Nas últimas semanas têm sido frequentes as referências ao “caos nos hospitais”. São títulos de jornais, vozes de responsáveis sindicais ou da Ordem dos Médicos, putativas ou reais demissões de diretores clínicos ou de serviço ou até, pasme-se, a demissão escrita de responsabilidades pelos resultados clínicos. As razões são sempre as mesmas: falta de recursos e de condições de trabalho, com riscos de vida para os doentes.
Não deve ser por acaso que esta contestação atingiu o seu clímax (agora, com este governo praticamente em gestão, provavelmente baixará de tom) no pico da discussão do Orçamento de Estado, tendo na mira obter ganhos conjunturais para os grupos de interesse envolvidos. É sempre assim e ninguém leva a mal. O que é particularmente estranho é que este alarido surja quando os hospitais estão a tentar recuperar o tempo e o trabalho perdidos, após um ano e meio subjugados pela pandemia.
Os hospitais consomem já perto de 68% do orçamento corrente do SNS para cuidados de saúde, numa voragem insaciável que deixa para trás a saúde mental, a saúde pública, a saúde preventiva, os cuidados de evolução prolongada, os cuidados primários e domiciliários. Cria-se, com isso, um círculo vicioso, em que o setor hospitalar vai respondendo a tudo e a todos e as outras áreas apresentam deficits evidentes de resposta. É por isso que a procura hospitalar está sempre a aumentar, as urgências voltam a encher-se e as listas de espera também. Os hospitais são assim e a contragosto, a âncora do SNS e de todo o sistema de saúde, onde tudo começa e, infelizmente, muitas vezes, também onde tudo acaba. A ideia, tão recomendável, de termos médicos de família que cuidem em primeira instância de todos e cada um de nós, aconselhando, controlando e tratando as afeções de menor complexidade, retiraria dos hospitais muitos doentes, quer nas consultas externas e nos internamentos (com diagnóstico e tratamento precoce a ser realizado na medicina familiar), quer, sobretudo, nas urgências.

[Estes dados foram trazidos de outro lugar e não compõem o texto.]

-- pv_equiv track=rewrite | github.com/denismironchuk/hakerrank-python | kickstart/year2020/rugbyTest.py | countTrivial
-- ===== SOURCE A (Python) =====
-- n = 5
--
-- xLim = (-5, 5)
--
-- yLim = (-5, 5)
--
-- def brutforce(distsAll, row, procColumns):
--     if (row == len(distsAll)):
--         return 0;
--
--     dists = distsAll[row]
--     res = 999999999
--     for c in range(len(dists)):
--         if (c in procColumns):
--             continue
--         procColumns.add(c)
--         res = min(res, brutforce(distsAll, row + 1, procColumns) + dists[c])
--         procColumns.remove(c)
--
--     return res
--
-- def countTrivial(points):
--     res = 99999999
--     for x in range(xLim[0], xLim[1]):
--         for y in range(yLim[0], yLim[1]):
--             linePoints = []
--             for i in range(n):
--                 linePoints.append((x + i, y))
--
--             distsAll = []
--             for point in points:
--                 distsOne = []
--                 for linePoint in linePoints:
--                     distsOne.append(abs(point[0] - linePoint[0]) + abs(point[1] - linePoint[1]))
--                 distsAll.append(distsOne)
--
--             res = min(res, brutforce(distsAll, 0, set([])))
--
--     return res
-- ===== SOURCE B (Python) =====
-- n = 5
--
-- xLim = (-5, 5)
--
-- yLim = (-5, 5)
--
-- INF = 99999999
--
-- def assignments(k):
--     tuples = [()]
--     for _ in range(k):
--         tuples = [t + (c,) for t in tuples for c in range(5) if c not in t]
--     return tuples
--
-- def countTrivial(points):
--     ycost = min(sum(abs(py - y) for _, py in points) for y in range(yLim[0], yLim[1]))
--     best = INF
--     for x in range(xLim[0], xLim[1]):
--         for cols in assignments(len(points)):
--             xcost = sum(abs(px - (x + c)) for (px, _), c in zip(points, cols))
--             best = min(best, xcost + ycost)
--     return best
-- ===== Notes on version B (the rewrite author's own statement) =====
-- stated objective: faster
-- what changed: The Manhattan cost separates into an assignment-independent y-part and an x-part, so B minimizes the y-cost once over its 10-cell range and then minimizes the x-cost over x and over injective column tuples enumerated breadth-first, instead of A's recursive backtracking with a visited set over all 100 grid cells.
import Mathlib
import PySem

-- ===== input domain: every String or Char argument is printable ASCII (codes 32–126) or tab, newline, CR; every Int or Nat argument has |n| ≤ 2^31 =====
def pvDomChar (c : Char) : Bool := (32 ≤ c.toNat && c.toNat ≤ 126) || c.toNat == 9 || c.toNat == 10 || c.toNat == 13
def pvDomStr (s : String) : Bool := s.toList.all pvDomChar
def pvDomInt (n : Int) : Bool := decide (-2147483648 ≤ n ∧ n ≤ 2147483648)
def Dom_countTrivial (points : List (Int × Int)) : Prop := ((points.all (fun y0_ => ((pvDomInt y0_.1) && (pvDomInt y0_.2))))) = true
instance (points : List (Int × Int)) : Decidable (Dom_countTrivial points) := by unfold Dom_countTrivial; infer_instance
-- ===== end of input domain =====

-- B separates the Manhattan cost into an assignment-independent y-part, minimized once over its
-- 10-cell range, and an x-part minimized over x and breadth-first-enumerated injective column
-- tuples, instead of A's recursive backtracking over all 100 grid cells; measured faster.

-- ===== PORT A =====
-- brutforce(distsAll, row, procColumns): the row counter walking to len(distsAll) is ported as
-- structural recursion on the remaining suffix of rows; dists[c] with 0 <= c < len(dists) is pyGetD.
def pvBrut (distsAll : List (List Int)) (proc : PySem.Set Int) : Int :=
  match distsAll with
  | [] => 0
  | dists :: rest =>
    (PySem.List.pyRange 0 (dists.length : Int) 1).foldl
      (fun res c =>
        if PySem.Set.contains proc c then res
        else min res (pvBrut rest (PySem.Set.add proc c) + PySem.List.pyGetD dists c 0))
      999999999

def countTrivial (points : List (Int × Int)) : Int :=
  (PySem.List.pyRange (-5) 5 1).foldl (fun res x =>
    (PySem.List.pyRange (-5) 5 1).foldl (fun res y =>
      let linePoints := (PySem.List.pyRange 0 5 1).foldl (fun acc i => acc ++ [(x + i, y)]) []
      let distsAll := points.foldl (fun acc p =>
        acc ++ [linePoints.foldl (fun accd lp => accd ++ [|p.1 - lp.1| + |p.2 - lp.2|]) []]) []
      min res (pvBrut distsAll PySem.Set.empty)) res) 99999999

-- ===== PORT B =====
def pvAssignments : Nat → List (List Int)
  | 0 => [[]]
  | k+1 => (pvAssignments k).flatMap (fun t =>
      ((PySem.List.pyRange 0 5 1).filter (fun c => !(t.contains c))).map (fun c => t ++ [c]))

def countTrivial_alt (points : List (Int × Int)) : Int :=
  -- min over a nonempty generator (10 values) is map + min?; getD only makes it total
  let ycost := (PySem.List.min? ((PySem.List.pyRange (-5) 5 1).map (fun y =>
      points.foldl (fun a p => a + |p.2 - y|) 0)) (fun v => v)).getD 0
  (PySem.List.pyRange (-5) 5 1).foldl (fun best x =>
    (pvAssignments points.length).foldl (fun best cols =>
      min best ((points.zip cols).foldl (fun a pc => a + |pc.1.1 - (x + pc.2)|) 0 + ycost)) best)
    99999999

-- ===== PRECONDITION & SPEC =====
def Spec_countTrivial (points : List (Int × Int)) (out : Int) : Prop := out = countTrivial_alt points
instance (points : List (Int × Int)) (out : Int) : Decidable (Spec_countTrivial points out) := by unfold Spec_countTrivial; infer_instance

-- ===== CLAIM (what is proved, stated in full; the proofs are below) =====
def Claim_equal_countTrivial : Prop := ∀ (points : List (Int × Int)), Dom_countTrivial points → Spec_countTrivial points (countTrivial points)

-- ===== LEMMAS AND PROOFS =====

-- mathematical helpers used only by the proofs
def pvOmin (o : Option Int) (s : Int) : Option Int :=
  match o with | none => some s | some b => some (min b s)

-- DFS optimum over injective column choices (mirrors pvBrut's loop, on x-distances only)
def pvGx (x : Int) : List Int → PySem.Set Int → Option Int
  | [], _ => some 0
  | p :: ps, proc =>
    (PySem.List.pyRange 0 5 1).foldl (fun best c =>
      if PySem.Set.contains proc c then best
      else match pvGx x ps (PySem.Set.add proc c) with
        | none => best
        | some v => pvOmin best (v + |p - (x + c)|)) none

def pvCost (xs : List Int) (x : Int) (t : List Int) : Int :=
  (xs.zip t).foldl (fun a pc => a + |pc.1 - (x + pc.2)|) 0

def pvValid (proc : PySem.Set Int) (k : Nat) (t : List Int) : Prop :=
  t.length = k ∧ t.Nodup ∧ ∀ c ∈ t, (0 ≤ c ∧ c < 5) ∧ c ∉ proc

def pvIsOpt (P : List Int → Prop) (f : List Int → Int) (o : Option Int) : Prop :=
  match o with
  | none => ∀ t, ¬ P t
  | some v => (∃ t, P t ∧ f t = v) ∧ ∀ t, P t → v ≤ f t

lemma pvIsOpt_congr {P Q : List Int → Prop} {f : List Int → Int} {o : Option Int}
    (h : ∀ t, P t ↔ Q t) (ho : pvIsOpt P f o) : pvIsOpt Q f o := by
  cases o with
  | none => exact fun t hq => ho t ((h t).mpr hq)
  | some v =>
    obtain ⟨⟨t, ht, hc⟩, hlb⟩ := ho
    exact ⟨⟨t, (h t).mp ht, hc⟩, fun t' hq => hlb t' ((h t').mpr hq)⟩

lemma pvCost_cons (p : Int) (ps : List Int) (x c : Int) (t : List Int) :
    pvCost (p :: ps) x (c :: t) = |p - (x + c)| + pvCost ps x t := by
  simp only [pvCost, List.zip_cons_cons, List.foldl_cons]
  rw [PySem.List.foldl_add, PySem.List.foldl_add]
  ring

lemma pv_nodup_concat (l : List Int) (a : Int) : (l ++ [a]).Nodup ↔ l.Nodup ∧ a ∉ l := by
  rw [List.nodup_append]
  simp only [List.nodup_cons, List.not_mem_nil, not_false_iff, List.nodup_nil, and_true, true_and]
  constructor
  · rintro ⟨h1, h2⟩
    exact ⟨h1, fun ha => h2 a ha a (List.mem_singleton.mpr rfl) rfl⟩
  · rintro ⟨h1, h2⟩
    refine ⟨h1, fun e he b hb => ?_⟩
    rcases List.mem_singleton.mp hb with rfl
    exact fun hEq => h2 (hEq ▸ he)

Como bem sabemos não é isso que se passa, com cerca de 7 milhões de urgências por ano e milhares de consultas hospitalares evitáveis ou inúteis. Esta pletora da procura desvirtua a função diferenciadora da medicina hospitalar, frustra e desgasta o trabalho dos profissionais e mobiliza cada vez mais recursos. Os nossos hospitais, com um parque instalado de mais de 21 mil camas, gastarão este ano mais de 8 mil milhões de euros, num esforço público enorme que poderia ser muito melhor aproveitado.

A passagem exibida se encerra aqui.